Segment Start: Input data

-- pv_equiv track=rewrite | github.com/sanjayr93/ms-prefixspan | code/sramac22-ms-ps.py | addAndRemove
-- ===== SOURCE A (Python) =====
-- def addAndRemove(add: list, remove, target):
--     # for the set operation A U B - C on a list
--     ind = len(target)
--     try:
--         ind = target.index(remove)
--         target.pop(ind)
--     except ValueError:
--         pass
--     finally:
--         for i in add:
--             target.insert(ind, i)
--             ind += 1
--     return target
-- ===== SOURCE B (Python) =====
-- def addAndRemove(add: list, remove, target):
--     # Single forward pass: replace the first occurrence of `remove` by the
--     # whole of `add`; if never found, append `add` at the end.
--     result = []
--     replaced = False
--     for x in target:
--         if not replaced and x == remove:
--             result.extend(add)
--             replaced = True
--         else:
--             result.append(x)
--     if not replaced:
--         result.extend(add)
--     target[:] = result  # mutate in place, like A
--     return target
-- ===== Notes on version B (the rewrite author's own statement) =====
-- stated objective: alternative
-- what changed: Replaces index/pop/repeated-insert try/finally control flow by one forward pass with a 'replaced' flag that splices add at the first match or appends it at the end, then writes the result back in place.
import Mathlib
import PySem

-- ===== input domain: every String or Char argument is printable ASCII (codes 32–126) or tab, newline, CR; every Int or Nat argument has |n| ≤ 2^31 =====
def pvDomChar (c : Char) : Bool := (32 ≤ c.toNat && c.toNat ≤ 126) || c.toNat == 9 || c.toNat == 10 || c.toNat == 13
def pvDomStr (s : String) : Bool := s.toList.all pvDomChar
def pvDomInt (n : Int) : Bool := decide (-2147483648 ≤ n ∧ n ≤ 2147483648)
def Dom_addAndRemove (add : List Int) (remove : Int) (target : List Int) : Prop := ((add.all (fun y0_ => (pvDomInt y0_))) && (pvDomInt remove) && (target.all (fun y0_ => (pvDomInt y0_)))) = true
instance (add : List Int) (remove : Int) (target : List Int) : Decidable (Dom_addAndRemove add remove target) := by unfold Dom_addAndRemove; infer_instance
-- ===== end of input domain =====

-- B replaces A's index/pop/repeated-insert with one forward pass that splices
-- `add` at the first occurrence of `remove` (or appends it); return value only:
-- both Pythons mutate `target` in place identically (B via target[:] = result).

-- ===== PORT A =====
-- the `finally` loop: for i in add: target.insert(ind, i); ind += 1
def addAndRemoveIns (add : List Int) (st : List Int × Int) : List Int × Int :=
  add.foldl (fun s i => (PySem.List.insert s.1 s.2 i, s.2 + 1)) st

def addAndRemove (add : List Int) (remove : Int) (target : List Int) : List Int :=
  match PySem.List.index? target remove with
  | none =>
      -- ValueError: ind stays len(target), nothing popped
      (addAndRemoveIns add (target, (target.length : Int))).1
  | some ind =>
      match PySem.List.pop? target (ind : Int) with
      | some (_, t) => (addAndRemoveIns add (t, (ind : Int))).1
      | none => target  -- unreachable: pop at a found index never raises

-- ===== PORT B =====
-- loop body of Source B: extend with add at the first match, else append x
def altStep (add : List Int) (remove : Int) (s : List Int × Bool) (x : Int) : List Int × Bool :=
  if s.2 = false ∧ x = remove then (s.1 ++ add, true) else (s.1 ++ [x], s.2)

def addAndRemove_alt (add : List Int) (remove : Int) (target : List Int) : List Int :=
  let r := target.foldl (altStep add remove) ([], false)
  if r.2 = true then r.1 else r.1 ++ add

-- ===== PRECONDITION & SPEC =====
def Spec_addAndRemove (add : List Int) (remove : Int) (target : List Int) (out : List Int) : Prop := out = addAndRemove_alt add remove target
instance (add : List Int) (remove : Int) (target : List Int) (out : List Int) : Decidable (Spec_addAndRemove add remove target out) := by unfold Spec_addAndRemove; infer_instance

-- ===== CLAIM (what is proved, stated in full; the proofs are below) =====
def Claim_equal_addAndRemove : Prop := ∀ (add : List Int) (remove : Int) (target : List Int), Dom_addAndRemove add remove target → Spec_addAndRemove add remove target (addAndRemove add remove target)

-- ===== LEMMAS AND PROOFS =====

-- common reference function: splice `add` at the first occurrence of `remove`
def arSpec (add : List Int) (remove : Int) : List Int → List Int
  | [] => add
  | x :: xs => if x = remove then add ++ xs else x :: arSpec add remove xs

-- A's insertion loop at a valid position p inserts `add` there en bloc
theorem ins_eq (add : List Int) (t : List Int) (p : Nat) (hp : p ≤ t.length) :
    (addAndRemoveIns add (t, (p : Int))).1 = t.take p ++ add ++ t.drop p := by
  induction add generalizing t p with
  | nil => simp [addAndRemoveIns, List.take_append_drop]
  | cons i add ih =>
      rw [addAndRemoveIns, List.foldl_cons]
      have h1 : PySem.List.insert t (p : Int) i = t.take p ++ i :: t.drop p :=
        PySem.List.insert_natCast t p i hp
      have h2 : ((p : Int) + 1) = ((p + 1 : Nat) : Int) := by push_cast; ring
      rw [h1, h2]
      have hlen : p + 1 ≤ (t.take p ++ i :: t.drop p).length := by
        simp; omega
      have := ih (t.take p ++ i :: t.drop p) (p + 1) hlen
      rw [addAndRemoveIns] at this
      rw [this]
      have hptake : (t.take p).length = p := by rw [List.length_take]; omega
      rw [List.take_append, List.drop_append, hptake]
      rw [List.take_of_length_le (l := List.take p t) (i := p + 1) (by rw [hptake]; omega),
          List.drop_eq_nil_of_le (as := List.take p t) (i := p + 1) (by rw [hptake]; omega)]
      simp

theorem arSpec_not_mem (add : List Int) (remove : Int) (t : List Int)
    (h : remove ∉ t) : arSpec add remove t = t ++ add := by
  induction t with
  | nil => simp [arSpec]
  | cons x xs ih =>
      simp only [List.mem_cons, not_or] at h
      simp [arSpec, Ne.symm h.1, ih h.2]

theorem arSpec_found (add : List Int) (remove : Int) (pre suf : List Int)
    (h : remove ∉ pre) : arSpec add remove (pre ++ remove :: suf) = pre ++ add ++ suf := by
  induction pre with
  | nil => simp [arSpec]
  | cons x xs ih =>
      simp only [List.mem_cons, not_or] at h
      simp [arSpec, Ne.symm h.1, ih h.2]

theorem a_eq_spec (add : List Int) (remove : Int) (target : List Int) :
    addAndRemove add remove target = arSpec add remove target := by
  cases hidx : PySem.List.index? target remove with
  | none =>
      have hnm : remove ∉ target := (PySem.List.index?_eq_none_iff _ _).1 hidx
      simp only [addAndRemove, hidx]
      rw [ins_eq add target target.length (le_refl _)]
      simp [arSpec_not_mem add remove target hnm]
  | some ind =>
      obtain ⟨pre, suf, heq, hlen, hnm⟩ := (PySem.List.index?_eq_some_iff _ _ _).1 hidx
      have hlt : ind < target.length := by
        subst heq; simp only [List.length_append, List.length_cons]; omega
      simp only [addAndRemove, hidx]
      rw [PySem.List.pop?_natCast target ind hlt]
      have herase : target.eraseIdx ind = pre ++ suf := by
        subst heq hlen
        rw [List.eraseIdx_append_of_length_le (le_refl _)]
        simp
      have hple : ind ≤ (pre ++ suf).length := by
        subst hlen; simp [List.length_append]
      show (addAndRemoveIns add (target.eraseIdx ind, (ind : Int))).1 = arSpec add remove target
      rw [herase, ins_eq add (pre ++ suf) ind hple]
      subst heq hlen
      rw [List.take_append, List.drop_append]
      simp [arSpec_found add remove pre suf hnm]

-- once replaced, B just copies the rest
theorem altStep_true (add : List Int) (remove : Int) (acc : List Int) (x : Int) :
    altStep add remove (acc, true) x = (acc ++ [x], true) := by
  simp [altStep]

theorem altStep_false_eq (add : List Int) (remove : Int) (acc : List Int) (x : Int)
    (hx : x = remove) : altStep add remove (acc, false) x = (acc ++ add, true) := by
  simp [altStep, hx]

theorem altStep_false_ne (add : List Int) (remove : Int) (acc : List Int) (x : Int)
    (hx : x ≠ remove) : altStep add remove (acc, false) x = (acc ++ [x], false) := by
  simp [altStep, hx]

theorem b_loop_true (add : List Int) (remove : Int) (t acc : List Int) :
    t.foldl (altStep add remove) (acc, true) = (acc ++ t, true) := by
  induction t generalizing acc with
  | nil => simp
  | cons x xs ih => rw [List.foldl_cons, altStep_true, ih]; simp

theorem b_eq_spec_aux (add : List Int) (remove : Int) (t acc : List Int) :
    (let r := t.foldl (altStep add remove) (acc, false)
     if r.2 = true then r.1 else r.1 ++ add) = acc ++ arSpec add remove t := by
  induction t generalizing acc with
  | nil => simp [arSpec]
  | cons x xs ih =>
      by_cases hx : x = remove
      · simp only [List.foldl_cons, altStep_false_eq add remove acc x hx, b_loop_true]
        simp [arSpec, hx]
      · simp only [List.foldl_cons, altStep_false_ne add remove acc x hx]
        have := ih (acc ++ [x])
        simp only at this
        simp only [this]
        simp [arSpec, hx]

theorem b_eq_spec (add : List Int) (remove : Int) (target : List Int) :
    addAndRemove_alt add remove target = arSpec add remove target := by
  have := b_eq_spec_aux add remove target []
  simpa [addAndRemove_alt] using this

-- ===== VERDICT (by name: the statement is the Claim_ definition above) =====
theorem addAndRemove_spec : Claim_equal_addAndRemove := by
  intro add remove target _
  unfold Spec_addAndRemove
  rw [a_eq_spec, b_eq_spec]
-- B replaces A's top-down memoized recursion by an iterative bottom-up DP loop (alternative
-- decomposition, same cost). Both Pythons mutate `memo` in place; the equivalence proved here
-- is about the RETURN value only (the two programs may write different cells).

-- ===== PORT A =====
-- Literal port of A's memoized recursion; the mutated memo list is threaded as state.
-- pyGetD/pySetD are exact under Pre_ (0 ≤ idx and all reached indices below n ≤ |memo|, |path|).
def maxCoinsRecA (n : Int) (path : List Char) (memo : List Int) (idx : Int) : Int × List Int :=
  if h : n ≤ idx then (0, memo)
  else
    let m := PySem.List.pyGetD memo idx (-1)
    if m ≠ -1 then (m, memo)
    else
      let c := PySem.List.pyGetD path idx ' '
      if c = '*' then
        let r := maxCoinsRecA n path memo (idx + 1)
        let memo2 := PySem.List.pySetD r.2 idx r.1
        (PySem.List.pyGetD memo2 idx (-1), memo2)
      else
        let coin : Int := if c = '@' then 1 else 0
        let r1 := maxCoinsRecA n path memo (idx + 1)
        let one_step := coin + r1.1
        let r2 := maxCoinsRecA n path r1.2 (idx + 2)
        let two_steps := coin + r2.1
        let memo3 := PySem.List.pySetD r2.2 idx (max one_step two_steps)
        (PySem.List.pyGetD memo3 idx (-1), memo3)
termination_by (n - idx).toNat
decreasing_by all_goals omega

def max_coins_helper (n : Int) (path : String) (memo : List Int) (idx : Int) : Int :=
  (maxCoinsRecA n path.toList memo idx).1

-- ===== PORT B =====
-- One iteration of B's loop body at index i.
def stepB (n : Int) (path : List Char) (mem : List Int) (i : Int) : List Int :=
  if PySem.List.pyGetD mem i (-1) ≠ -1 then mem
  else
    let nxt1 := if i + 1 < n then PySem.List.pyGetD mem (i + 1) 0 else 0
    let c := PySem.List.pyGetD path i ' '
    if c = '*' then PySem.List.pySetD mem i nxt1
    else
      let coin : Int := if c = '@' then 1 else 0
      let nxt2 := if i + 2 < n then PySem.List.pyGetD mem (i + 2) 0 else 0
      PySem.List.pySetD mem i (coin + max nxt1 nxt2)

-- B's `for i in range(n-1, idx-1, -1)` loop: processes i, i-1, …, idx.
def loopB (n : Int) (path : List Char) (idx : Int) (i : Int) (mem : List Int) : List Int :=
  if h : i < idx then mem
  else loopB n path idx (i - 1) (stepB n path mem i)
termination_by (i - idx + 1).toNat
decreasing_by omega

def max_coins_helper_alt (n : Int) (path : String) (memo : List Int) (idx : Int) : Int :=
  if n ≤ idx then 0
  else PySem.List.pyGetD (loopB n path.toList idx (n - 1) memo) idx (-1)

Segment End: Input data
Segment Start: Input data

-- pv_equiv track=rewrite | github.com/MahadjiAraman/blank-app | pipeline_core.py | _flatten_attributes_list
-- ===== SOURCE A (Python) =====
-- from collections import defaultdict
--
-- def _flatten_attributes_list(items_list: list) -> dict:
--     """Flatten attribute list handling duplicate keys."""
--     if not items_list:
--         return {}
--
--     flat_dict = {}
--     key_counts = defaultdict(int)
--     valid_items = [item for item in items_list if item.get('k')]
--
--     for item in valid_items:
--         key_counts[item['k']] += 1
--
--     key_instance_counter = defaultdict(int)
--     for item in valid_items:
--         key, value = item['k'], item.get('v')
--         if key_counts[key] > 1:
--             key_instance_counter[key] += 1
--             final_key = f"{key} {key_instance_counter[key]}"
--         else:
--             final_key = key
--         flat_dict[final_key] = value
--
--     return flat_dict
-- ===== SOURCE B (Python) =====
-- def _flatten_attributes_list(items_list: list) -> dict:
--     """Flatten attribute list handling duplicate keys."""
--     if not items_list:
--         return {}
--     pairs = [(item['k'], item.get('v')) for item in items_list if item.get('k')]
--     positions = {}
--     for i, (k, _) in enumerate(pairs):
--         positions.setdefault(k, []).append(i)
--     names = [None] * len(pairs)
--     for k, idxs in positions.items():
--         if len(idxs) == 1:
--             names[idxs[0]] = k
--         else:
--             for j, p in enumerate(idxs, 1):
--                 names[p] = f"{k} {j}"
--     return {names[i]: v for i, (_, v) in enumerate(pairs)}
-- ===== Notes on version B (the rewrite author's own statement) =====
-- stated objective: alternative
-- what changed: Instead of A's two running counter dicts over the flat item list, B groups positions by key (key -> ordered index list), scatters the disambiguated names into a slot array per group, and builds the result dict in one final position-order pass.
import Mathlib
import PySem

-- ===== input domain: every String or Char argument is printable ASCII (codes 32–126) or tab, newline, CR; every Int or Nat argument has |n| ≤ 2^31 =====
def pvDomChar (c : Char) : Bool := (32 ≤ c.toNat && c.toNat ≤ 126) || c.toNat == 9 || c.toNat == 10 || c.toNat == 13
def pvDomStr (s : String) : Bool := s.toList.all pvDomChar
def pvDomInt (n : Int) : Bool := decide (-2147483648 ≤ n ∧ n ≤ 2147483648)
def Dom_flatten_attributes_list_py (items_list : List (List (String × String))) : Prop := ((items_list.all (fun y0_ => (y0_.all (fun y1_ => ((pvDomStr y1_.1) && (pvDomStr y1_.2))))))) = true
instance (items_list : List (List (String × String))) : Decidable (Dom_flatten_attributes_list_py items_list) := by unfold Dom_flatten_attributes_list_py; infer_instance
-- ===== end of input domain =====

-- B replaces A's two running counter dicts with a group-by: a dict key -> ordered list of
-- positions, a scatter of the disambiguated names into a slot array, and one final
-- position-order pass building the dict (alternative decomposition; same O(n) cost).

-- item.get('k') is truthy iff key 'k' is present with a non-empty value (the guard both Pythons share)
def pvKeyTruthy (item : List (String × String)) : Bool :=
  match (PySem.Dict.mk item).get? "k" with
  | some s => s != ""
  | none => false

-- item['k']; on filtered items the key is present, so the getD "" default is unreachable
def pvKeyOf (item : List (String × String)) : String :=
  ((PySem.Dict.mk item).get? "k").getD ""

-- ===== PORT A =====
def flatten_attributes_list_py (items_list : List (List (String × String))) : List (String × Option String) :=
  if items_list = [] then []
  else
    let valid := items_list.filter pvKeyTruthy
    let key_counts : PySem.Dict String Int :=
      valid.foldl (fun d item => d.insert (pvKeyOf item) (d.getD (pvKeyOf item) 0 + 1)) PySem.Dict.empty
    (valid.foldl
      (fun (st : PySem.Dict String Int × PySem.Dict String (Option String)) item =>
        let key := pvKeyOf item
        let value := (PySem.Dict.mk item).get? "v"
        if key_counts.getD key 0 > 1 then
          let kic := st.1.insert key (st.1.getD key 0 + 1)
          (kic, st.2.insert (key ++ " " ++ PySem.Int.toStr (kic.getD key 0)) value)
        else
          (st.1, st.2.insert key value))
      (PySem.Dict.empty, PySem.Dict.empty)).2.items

Segment End: Input data

### Exercise details
Across the whole listing, show each line where the word "extend" occurs.

### Task result
--             result.extend(add)
--         result.extend(add)
-- loop body of Source B: extend with add at the first match, else append x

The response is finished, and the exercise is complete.